There’s a relatively obscure technique to confer one such incremental gain: find an address that costs less to use, depending on the circumstances. By using an address with more zero bytes than usual (i.e., a low hamming weight) and, in certain cases, with more zero bytes at the start of the address, we can save gas on many types of transactions.

I can already guess what you’re thinking:

Wait a minute — every vanilla transaction costs 21,000 gas, regardless of the addresses in question. Besides, my sweet 0xdecafdeadbeef vanity address took forever to find. I’m going to need some evidence backing up your pugnacious claim that our choice in address makes a difference.

As per usual, the answer can be found in the Yellow Paper. (Whoa, bold move opening with that one…)

Try not to get too worked up by all these salacious details.

We’re interested in few of these operations (and their counterparts) in particular: Gtxdatazero (vs. Gtxdatanonzero) and Gsload + Gsset (vs. not using Gsset — that whole SSTORE thing sounds pretty damned expensive).

Call data, small data

First, let’s look at Gtxdatazero: it costs 4 gas for every zero byte of transaction data. Compare that to the cost of Gtxdatanonzero: 68 gas, or 17 times as expensive. As a consequence, every time a zero byte is used in msg.data in place of a non-zero byte, it saves 64 gas. A few things to remember concerning this observation:

  • When viewing byte strings in hexadecimal form, each pair of numbers (where each character represents one of 16 possible digits) forms a byte (16² = 2⁸ = 256 bits). Single hexadecimal zeroes, or adjacent zeroes that are spread across two different bytes, will not reduce the hamming weight of the byte string.
  • The ordering of the zero bytes has no bearing on the benefit derived — from this particular optimization, at least — only the total number of zero bytes used to replace a corresponding non-zero byte.

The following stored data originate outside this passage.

-- pv_equiv track=rewrite | github.com/KotorinChunChun/ChulipVideo | overlay_utils.py | get_input_display_text
-- ===== SOURCE A (Python) =====
-- def get_input_display_text(click: str, keys: str) -> str:
--     """マウスのクリックとキー入力文字列から、表示用のテキストを生成する。"""
--     modifiers_found = []
--     mouse_found = []
--     other_keys_found = []
--     modifier_order = ["Ctrl", "Shift", "Alt", "Win"]
--
--     if keys and keys != "None":
--         k_list = [k.strip() for k in keys.split(",") if k.strip()]
--         for k in k_list:
--             if k in modifier_order:
--                 modifiers_found.append(k)
--             else:
--                 # 1文字の英字キーは大文字に固定
--                 if len(k) == 1 and k.isalpha():
--                     k = k.upper()
--                 other_keys_found.append(k)
--     # 修飾キーを規定の順序でソートし、重複を排除
--     modifiers_found = sorted(list(set(modifiers_found)), key=lambda x: modifier_order.index(x) if x in modifier_order else 99)
--
--     if click and click != "None":
--         if "L" in click: mouse_found.append("左クリック")
--         if "R" in click: mouse_found.append("右クリック")
--         if "M" in click: mouse_found.append("中クリック")
--
--     combined_parts = modifiers_found + mouse_found + other_keys_found
--
--     # 修飾キーのみの場合は表示しない（何か具体的操作が含まれる場合のみ表示）
--     has_non_modifier = (len(mouse_found) > 0) or (len(other_keys_found) > 0)
--     if combined_parts and has_non_modifier:
--         return " + ".join(combined_parts)
--     return ""
-- ===== SOURCE B (Python) =====
-- _MOD_TABLE = (("Ctrl", 1), ("Shift", 2), ("Alt", 4), ("Win", 8))
--
--
-- def _scan(tokens):
--     """Fold the token list right-to-left into (modifier bitmask, other keys)."""
--     mask, others = 0, []
--     for t in reversed(tokens):
--         k = t.strip()
--         if not k:
--             continue
--         for name, bit in _MOD_TABLE:
--             if k == name:
--                 mask |= bit
--                 break
--         else:
--             if len(k) == 1 and k.isalpha():
--                 k = k.upper()
--             others = [k] + others
--     return mask, others
--
--
-- def _decode(mask, table):
--     """Turn the bitmask back into modifier names in canonical priority order."""
--     if not table:
--         return []
--     name, bit = table[0]
--     rest = _decode(mask, table[1:])
--     return ([name] + rest) if mask & bit else rest
--
--
-- def get_input_display_text(click: str, keys: str) -> str:
--     """マウスのクリックとキー入力文字列から、表示用のテキストを生成する。"""
--     mask, others = _scan(keys.split(",")) if keys and keys != "None" else (0, [])
--     mouse = []
--     if click and click != "None":
--         if "L" in click: mouse.append("左クリック")
--         if "R" in click: mouse.append("右クリック")
--         if "M" in click: mouse.append("中クリック")
--     if not mouse and not others:
--         return ""
--     return " + ".join(_decode(mask, list(_MOD_TABLE)) + mouse + others)
-- ===== Notes on version B (the rewrite author's own statement) =====
-- stated objective: alternative
-- what changed: B replaces A's classify-into-lists / set() / sorted(key=modifier_order.index) pipeline by a single structural recursion over the token list that accumulates a modifier bitmask (bitwise OR deduplicates) and conses the other keys back-to-front, then decodes the bitmask recursively into the canonical modifier order.
import Mathlib
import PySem

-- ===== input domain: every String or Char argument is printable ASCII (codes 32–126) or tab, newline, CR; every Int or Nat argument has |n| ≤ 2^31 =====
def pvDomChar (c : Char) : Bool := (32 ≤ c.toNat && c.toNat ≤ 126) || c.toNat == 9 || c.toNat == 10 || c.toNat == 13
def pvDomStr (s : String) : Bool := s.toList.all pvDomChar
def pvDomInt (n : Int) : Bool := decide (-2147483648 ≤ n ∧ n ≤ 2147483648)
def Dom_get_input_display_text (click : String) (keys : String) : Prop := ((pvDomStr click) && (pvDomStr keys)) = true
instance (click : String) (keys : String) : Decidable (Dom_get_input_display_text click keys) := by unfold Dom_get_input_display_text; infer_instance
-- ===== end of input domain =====

-- B replaces A's classify/set()/sorted(key=index) pipeline by one structural right-to-left pass over the
-- token list that accumulates a modifier BITMASK (OR dedups) plus the other keys consed back-to-front,
-- then decodes the bitmask recursively into the canonical order; return value proved equal (alternative, not faster).

def pvModifierOrder : List String := ["Ctrl", "Shift", "Alt", "Win"]

-- ===== PORT A =====
-- loop body of A's 'for k in k_list'
def pvAStep (st : List String × List String) (k : String) : List String × List String :=
  if pvModifierOrder.contains k then (st.1 ++ [k], st.2)
  else
    let k := if PySem.Str.len k == 1 && PySem.Str.strIsalpha k then PySem.Str.upper k else k
    (st.1, st.2 ++ [k])

-- key=lambda x: modifier_order.index(x) if x in modifier_order else 99
def pvAKey (x : String) : Int :=
  if pvModifierOrder.contains x then (((PySem.List.index? pvModifierOrder x).getD 99 : Nat) : Int) else 99

def get_input_display_text (click : String) (keys : String) : String :=
  let st :=
    if keys ≠ "" ∧ keys ≠ "None" then
      let k_list := (((PySem.Str.split? keys ",").getD []).filter
          (fun k => PySem.Str.strip k ≠ "")).map PySem.Str.strip
      k_list.foldl pvAStep (([] : List String), ([] : List String))
    else ([], [])
  let modifiers_found := PySem.List.sorted (PySem.Set.ofList st.1) pvAKey
  let mouse_found : List String :=
    if click ≠ "" ∧ click ≠ "None" then
      (if PySem.Str.isIn "L" click then ["左クリック"] else []) ++
      (if PySem.Str.isIn "R" click then ["右クリック"] else []) ++
      (if PySem.Str.isIn "M" click then ["中クリック"] else [])
    else []
  let combined_parts := modifiers_found ++ mouse_found ++ st.2
  let has_non_modifier := mouse_found.length > 0 ∨ st.2.length > 0
  if combined_parts ≠ [] ∧ has_non_modifier then PySem.Str.join " + " combined_parts else ""

-- ===== PORT B =====
def pvModTable : List (String × Nat) := [("Ctrl", 1), ("Shift", 2), ("Alt", 4), ("Win", 8)]

-- Source B's 'for name, bit in _MOD_TABLE: if k == name: return mask | bit, others' linear search
def pvFindBit (k : String) : List (String × Nat) → Option Nat
  | [] => none
  | (name, bit) :: rest => if k = name then some bit else pvFindBit k rest

-- Source B's _scan loop body ('for t in reversed(tokens)')
def pvBStep (st : Nat × List String) (t : String) : Nat × List String :=
  let k := PySem.Str.strip t
  if k = "" then st
  else
    match pvFindBit k pvModTable with
    | some bit => (st.1 ||| bit, st.2)
    | none =>
      let k := if PySem.Str.len k == 1 && PySem.Str.strIsalpha k then PySem.Str.upper k else k
      (st.1, k :: st.2)

-- Source B's _scan: right-to-left pass producing (modifier bitmask, other keys)
def pvScan (tokens : List String) : Nat × List String :=
  tokens.reverse.foldl pvBStep (0, [])

-- Source B's _decode: recursion over the table, keeping names whose bit is set
def pvDecode (mask : Nat) : List (String × Nat) → List String
  | [] => []
  | (name, bit) :: rest =>
    let r := pvDecode mask rest
    if mask &&& bit ≠ 0 then name :: r else r

def get_input_display_text_alt (click : String) (keys : String) : String :=
  let st :=
    if keys ≠ "" ∧ keys ≠ "None" then pvScan ((PySem.Str.split? keys ",").getD [])
    else (0, [])
  let mouse : List String :=
    if click ≠ "" ∧ click ≠ "None" then
      (if PySem.Str.isIn "L" click then ["左クリック"] else []) ++
      (if PySem.Str.isIn "R" click then ["右クリック"] else []) ++
      (if PySem.Str.isIn "M" click then ["中クリック"] else [])
    else []
  if mouse = [] ∧ st.2 = [] then ""
  else PySem.Str.join " + " (pvDecode st.1 pvModTable ++ mouse ++ st.2)

-- ===== PRECONDITION & SPEC =====
def Spec_get_input_display_text (click : String) (keys : String) (out : String) : Prop := out = get_input_display_text_alt click keys
instance (click : String) (keys : String) (out : String) : Decidable (Spec_get_input_display_text click keys out) := by unfold Spec_get_input_display_text; infer_instance

-- ===== CLAIM (what is proved, stated in full; the proofs are below) =====
def Claim_equal_get_input_display_text : Prop := ∀ (click : String) (keys : String), Dom_get_input_display_text click keys → Spec_get_input_display_text click keys (get_input_display_text click keys)

-- ===== LEMMAS AND PROOFS =====

-- normalization A and B both apply to a non-modifier key
def pvNorm (k : String) : String :=
  if PySem.Str.len k == 1 && PySem.Str.strIsalpha k then PySem.Str.upper k else k

-- the bitmask B's scan accumulates over the modifier occurrences, right to left
def pvMaskOf (mods : List String) : Nat :=
  mods.foldr (fun k m => m ||| (pvFindBit k pvModTable).getD 0) 0

theorem pvFindBit_none {k : String} (h : pvFindBit k pvModTable = none) :
    pvModifierOrder.contains k = false := by
  by_cases h1 : k = "Ctrl" <;> by_cases h2 : k = "Shift" <;> by_cases h3 : k = "Alt" <;>
    by_cases h4 : k = "Win" <;> simp [pvFindBit, pvModTable, pvModifierOrder, h1, h2, h3, h4] at h ⊢

theorem pvFindBit_some {k : String} {b : Nat} (h : pvFindBit k pvModTable = some b) :
    pvModifierOrder.contains k = true := by
  by_cases h1 : k = "Ctrl" <;> by_cases h2 : k = "Shift" <;> by_cases h3 : k = "Alt" <;>
    by_cases h4 : k = "Win" <;> simp [pvFindBit, pvModTable, pvModifierOrder, h1, h2, h3, h4] at h ⊢

theorem pvAStep_foldl (l : List String) (m o : List String) :
    l.foldl pvAStep (m, o) =
      (m ++ l.filter (fun k => pvModifierOrder.contains k),
       o ++ (l.filter (fun k => !pvModifierOrder.contains k)).map pvNorm) := by
  induction l generalizing m o with
  | nil => simp
  | cons k t ih =>
    by_cases h : k ∈ pvModifierOrder
    · simp [pvAStep, h, ih]
    · by_cases h2 : (k.toList).length = 1 ∧ PySem.Chars.strIsalpha k.toList = true <;>
        simp [pvAStep, pvNorm, h, h2, ih]

theorem pvScan_eq (tokens : List String) :
    pvScan tokens =
      (pvMaskOf (((tokens.map PySem.Str.strip).filter (fun k => k ≠ "")).filter
          (fun k => pvModifierOrder.contains k)),
       ((((tokens.map PySem.Str.strip).filter (fun k => k ≠ "")).filter
          (fun k => !pvModifierOrder.contains k)).map pvNorm)) := by
  rw [pvScan, List.foldl_reverse]
  induction tokens with
  | nil => rfl
  | cons t rest ih =>
    rw [List.foldr_cons, ih]
    by_cases h0 : PySem.Str.strip t = ""
    · simp [pvBStep, h0]
    · cases hf : pvFindBit (PySem.Str.strip t) pvModTable with
      | none =>
        have hc : PySem.Str.strip t ∉ pvModifierOrder := by simpa using pvFindBit_none hf
        by_cases h2 : ((PySem.Chars.strip t.toList).length = 1 ∧
            PySem.Chars.strIsalpha (PySem.Chars.strip t.toList) = true) <;>
          simp [pvBStep, pvNorm, h0, hf, hc, h2, List.filter_filter]
      | some b =>
        have hc : PySem.Str.strip t ∈ pvModifierOrder := by simpa using pvFindBit_some hf
        simp [pvBStep, h0, hc, pvMaskOf, hf, List.filter_filter]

Addresses are one area where this property can come in handy. Consider the case of an ERC20 transfer(). The hamming weight of msg.sender makes no difference here, but as it turns out, the _to parameter passed into msg.data as part of the transfer function does (by the way, so does the function selector).

Using OpenZeppelin’s StandardToken as a reference implementation, a standard transfer to an address with no zero bytes costs 51,486 gas. However, a transfer to an address with eight zero bytes only costs 50,974 gas, a difference of 51486 — 50974 = 512 gas. This can also be expressed as 64 * 8: just what we would expect from the calculations above. It’s like having a “buy one hundred, get one free” card for all of the tokens transferred to the address. And, in case you were wondering about transferFrom (which of course you were, you sly dog), well guess what: if both addresses have eight zero bytes, the gas savings per transaction will be twice as high!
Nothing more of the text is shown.